Audio Formats Comparison
As we mentioned, there is a massive variety of audio formats, but there are a few that are just more common out there, and you’ll come across more often. So, let’s take a look at them and see how they compare.
WAV And AIFF
We will kick things off with the two uncompressed file formats, WAV and AIFF.
The thing to know about them is that they’re both pretty much interchangeable when it comes to sound quality.
WAV is the native uncompressed audio format for Windows, while AIFF is the same thing, but for Apple’s macOS. Whichever one you choose, there won’t be an impact in terms of quality.
They both support both 16-bit audio, they’re both supported across various operating systems, and both use PCM encoding. The one difference is that each of them organizes data differently. But that’s all there is, otherwise, these two are identical, and sound identical, too.
WAV was initially developed by Microsoft and IBM, and it was used to store an audio bitstream on PCs. It applies the RIFF (Resource Interchange File Format) bitstream format that stores data in chunks, and is the main format for Microsoft Windows systems if you want to store raw, uncompressed audio.
The RIFF format is oftentimes used as a “wrapper” for various formats. The most common WAV audio format is pure uncompressed audio with a linear pulse code modulation format. You can edit and manipulate WAV files rather easily with the right software.
Considering it uses RIFF, you can use the INFO chunk of the WAV file to add metadata, including XMP data or ID3 chunks. However, some applications may not expect to see this extra information, which may be confusing.
Now, WAV files are usually used to have the highest possible quality files in cases where you don’t have a disk space constraint, or in situations where you can’t afford to spend time compressing and uncompressing data.

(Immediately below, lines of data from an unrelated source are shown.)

lemma cuts_groups : ∀ (ws : List String) (n : Int) (cur : List String),
    (∀ w, cur.getLast? = some w → endsP w = false) →
    cumEnds (n - (cur.length : Int)) (groupsW ws cur)
      = rawCuts n ws ++ tailCut (n + (ws.length : Int)) (cur ++ ws) := by
  intro ws
  induction ws with
  | nil =>
      intro n cur hcur
      by_cases hc : cur = []
      · subst hc; simp [groupsW, cumEnds, rawCuts, tailCut]
      · obtain ⟨w, hw⟩ := Option.isSome_iff_exists.mp (List.getLast?_isSome.mpr hc)
        simp only [groupsW, hc, if_false, cumEnds, rawCuts, List.append_nil, tailCut, hw,
          hcur w hw, Bool.false_eq_true, if_false]
        simp only [List.nil_append, List.length_nil, Nat.cast_zero, add_zero]
        congr 1
        omega
  | cons w ws ih =>
      intro n cur hcur
      cases hw : endsP w with
      | true =>
          simp only [groupsW, hw, if_true, cumEnds]
          have e1 : n - (cur.length : Int) + ((cur ++ [w]).length : Int) = n + 1 := by
            simp only [List.length_append, List.length_cons, List.length_nil]
            push_cast
            omega
          rw [e1]
          have hih := ih (n + 1) [] (by intro v hv; simp at hv)
          simp only [List.length_nil, Nat.cast_zero, sub_zero, List.nil_append] at hih
          rw [hih]
          have htail : tailCut (n + 1 + (ws.length : Int)) ws
              = tailCut (n + ((w :: ws).length : Int)) (cur ++ w :: ws) := by
            cases hws : ws with
            | nil =>
                have hl : (cur ++ w :: ([] : List String)).getLast? = some w := by
                  simp
                simp [tailCut, hl, hw]
            | cons y ys =>
                have hl : (cur ++ w :: y :: ys).getLast? = (y :: ys).getLast? := by
                  rw [List.getLast?_append_of_ne_nil cur (by simp), List.getLast?_cons_cons]
                have e2 : n + 1 + ((y :: ys).length : Int) = n + ((w :: y :: ys).length : Int) := by
                  simp only [List.length_cons]; push_cast; omega
                simp only [tailCut, hl, e2]
          rw [htail]
          simp [rawCuts, hw]
      | false =>
          simp only [groupsW, hw, Bool.false_eq_true, if_false]
          have h1 : n - (cur.length : Int) = (n + 1) - (((cur ++ [w]).length : Int)) := by
            simp only [List.length_append, List.length_cons, List.length_nil]
            push_cast
            omega
          rw [h1, ih (n + 1) (cur ++ [w])
                (by intro v hv; rw [List.getLast?_concat] at hv; cases hv; exact hw)]
          have e3 : n + 1 + (ws.length : Int) = n + ((w :: ws).length : Int) := by
            simp only [List.length_cons]; push_cast; omega
          rw [List.append_assoc, e3]
          simp [rawCuts, hw]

AIFF was made by Apple back in 1988, and it was based on the IFF (Interchange File Format) which was rather common on Amiga systems. The data, like in WAV files, is uncompressed PCM.
There is a compressed variant known as AIFF-C or AIFC, but it’s not all that popular. Alongside audio data, AIFF can also contain the musical note of a sample, as well as loop point data, which are things that are important in musical applications.
The file format can store metadata in Name, Author, Annotation, Comment, and Copyright chunks, and you can even embed an ID3v2 chunk, as well as an Application chunk with XMP data in it.
FLAC, ALAC, And WMA
When it comes to the lossless compression file formats, FLAC and ALAC, things are pretty much the same.
Similarly to the situation between WAV and AIFF, ALAC is the FLAC alternative that has been designed by Apple. Most websites that offer Hi-Res music will give you a choice between FLAC and ALAC.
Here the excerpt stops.